(Beginning of Given data)
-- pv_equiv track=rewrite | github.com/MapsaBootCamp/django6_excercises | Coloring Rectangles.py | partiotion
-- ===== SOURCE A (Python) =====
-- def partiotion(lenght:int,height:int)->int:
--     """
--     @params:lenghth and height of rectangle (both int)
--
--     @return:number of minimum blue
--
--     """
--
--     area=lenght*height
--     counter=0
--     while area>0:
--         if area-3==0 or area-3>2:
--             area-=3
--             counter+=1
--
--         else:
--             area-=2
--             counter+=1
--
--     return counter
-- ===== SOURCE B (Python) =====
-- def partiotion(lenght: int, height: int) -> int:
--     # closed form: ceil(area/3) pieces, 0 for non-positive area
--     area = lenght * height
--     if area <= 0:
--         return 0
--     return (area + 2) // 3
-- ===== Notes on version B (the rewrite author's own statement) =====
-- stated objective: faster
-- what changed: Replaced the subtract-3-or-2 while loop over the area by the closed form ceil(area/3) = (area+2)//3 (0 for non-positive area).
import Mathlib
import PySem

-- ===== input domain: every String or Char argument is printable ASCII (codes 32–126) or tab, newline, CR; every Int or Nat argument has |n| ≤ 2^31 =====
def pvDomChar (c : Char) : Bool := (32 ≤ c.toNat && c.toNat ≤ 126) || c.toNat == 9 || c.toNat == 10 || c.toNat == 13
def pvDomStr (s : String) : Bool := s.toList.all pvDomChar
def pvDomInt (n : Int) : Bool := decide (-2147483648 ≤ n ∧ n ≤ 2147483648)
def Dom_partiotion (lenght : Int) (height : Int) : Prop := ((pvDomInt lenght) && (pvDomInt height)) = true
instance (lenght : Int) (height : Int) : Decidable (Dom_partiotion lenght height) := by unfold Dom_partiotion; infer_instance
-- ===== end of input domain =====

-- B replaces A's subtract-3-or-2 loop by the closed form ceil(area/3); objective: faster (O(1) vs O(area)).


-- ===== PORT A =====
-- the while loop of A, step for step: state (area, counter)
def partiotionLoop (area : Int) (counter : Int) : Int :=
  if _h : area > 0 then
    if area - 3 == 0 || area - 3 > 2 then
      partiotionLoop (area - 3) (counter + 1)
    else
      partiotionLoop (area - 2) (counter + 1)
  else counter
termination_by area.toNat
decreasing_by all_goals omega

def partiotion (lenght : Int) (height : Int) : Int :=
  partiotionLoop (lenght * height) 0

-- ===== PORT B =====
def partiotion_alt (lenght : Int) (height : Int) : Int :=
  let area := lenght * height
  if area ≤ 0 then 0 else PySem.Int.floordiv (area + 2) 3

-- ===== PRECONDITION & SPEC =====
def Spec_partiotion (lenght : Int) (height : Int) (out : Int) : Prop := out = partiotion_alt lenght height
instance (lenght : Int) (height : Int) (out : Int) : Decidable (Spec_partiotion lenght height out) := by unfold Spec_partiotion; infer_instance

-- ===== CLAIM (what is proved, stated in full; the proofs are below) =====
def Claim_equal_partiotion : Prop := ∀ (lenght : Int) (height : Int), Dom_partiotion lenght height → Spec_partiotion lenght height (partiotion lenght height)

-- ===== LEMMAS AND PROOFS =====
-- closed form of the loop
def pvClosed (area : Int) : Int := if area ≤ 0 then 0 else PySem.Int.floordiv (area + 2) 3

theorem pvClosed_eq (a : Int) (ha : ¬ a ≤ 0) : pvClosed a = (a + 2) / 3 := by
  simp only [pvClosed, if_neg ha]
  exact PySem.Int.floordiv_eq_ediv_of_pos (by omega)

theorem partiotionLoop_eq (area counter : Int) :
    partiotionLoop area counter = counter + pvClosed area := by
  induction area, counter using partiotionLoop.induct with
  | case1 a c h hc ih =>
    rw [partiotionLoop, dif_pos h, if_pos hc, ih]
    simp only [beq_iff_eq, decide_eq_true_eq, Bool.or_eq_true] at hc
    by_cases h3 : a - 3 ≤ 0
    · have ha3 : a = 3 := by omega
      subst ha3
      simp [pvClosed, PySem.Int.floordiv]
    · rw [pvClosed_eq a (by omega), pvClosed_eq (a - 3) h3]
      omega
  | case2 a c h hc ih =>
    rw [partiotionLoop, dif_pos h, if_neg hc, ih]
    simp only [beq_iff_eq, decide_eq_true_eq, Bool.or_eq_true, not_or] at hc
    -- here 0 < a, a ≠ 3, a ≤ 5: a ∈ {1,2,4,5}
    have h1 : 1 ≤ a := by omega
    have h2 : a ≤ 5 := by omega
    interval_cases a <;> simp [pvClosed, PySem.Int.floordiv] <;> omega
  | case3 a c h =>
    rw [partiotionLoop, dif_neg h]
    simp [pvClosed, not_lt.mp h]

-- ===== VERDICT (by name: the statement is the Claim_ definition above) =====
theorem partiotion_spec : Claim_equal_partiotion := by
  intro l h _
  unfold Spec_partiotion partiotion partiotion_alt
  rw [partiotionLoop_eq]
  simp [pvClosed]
(End of Given data)
Assignment
Begin at the first line of the entries above and copy every line exactly, ending with the line that contains "def Dom_partiotion (lenght".

Solution
-- pv_equiv track=rewrite | github.com/MapsaBootCamp/django6_excercises | Coloring Rectangles.py | partiotion
-- ===== SOURCE A (Python) =====
-- def partiotion(lenght:int,height:int)->int:
--     """
--     @params:lenghth and height of rectangle (both int)
--
--     @return:number of minimum blue
--
--     """
--
--     area=lenght*height
--     counter=0
--     while area>0:
--         if area-3==0 or area-3>2:
--             area-=3
--             counter+=1
--
--         else:
--             area-=2
--             counter+=1
--
--     return counter
-- ===== SOURCE B (Python) =====
-- def partiotion(lenght: int, height: int) -> int:
--     # closed form: ceil(area/3) pieces, 0 for non-positive area
--     area = lenght * height
--     if area <= 0:
--         return 0
--     return (area + 2) // 3
-- ===== Notes on version B (the rewrite author's own statement) =====
-- stated objective: faster
-- what changed: Replaced the subtract-3-or-2 while loop over the area by the closed form ceil(area/3) = (area+2)//3 (0 for non-positive area).
import Mathlib
import PySem

-- ===== input domain: every String or Char argument is printable ASCII (codes 32–126) or tab, newline, CR; every Int or Nat argument has |n| ≤ 2^31 =====
def pvDomChar (c : Char) : Bool := (32 ≤ c.toNat && c.toNat ≤ 126) || c.toNat == 9 || c.toNat == 10 || c.toNat == 13
def pvDomStr (s : String) : Bool := s.toList.all pvDomChar
def pvDomInt (n : Int) : Bool := decide (-2147483648 ≤ n ∧ n ≤ 2147483648)
def Dom_partiotion (lenght : Int) (height : Int) : Prop := ((pvDomInt lenght) && (pvDomInt height)) = true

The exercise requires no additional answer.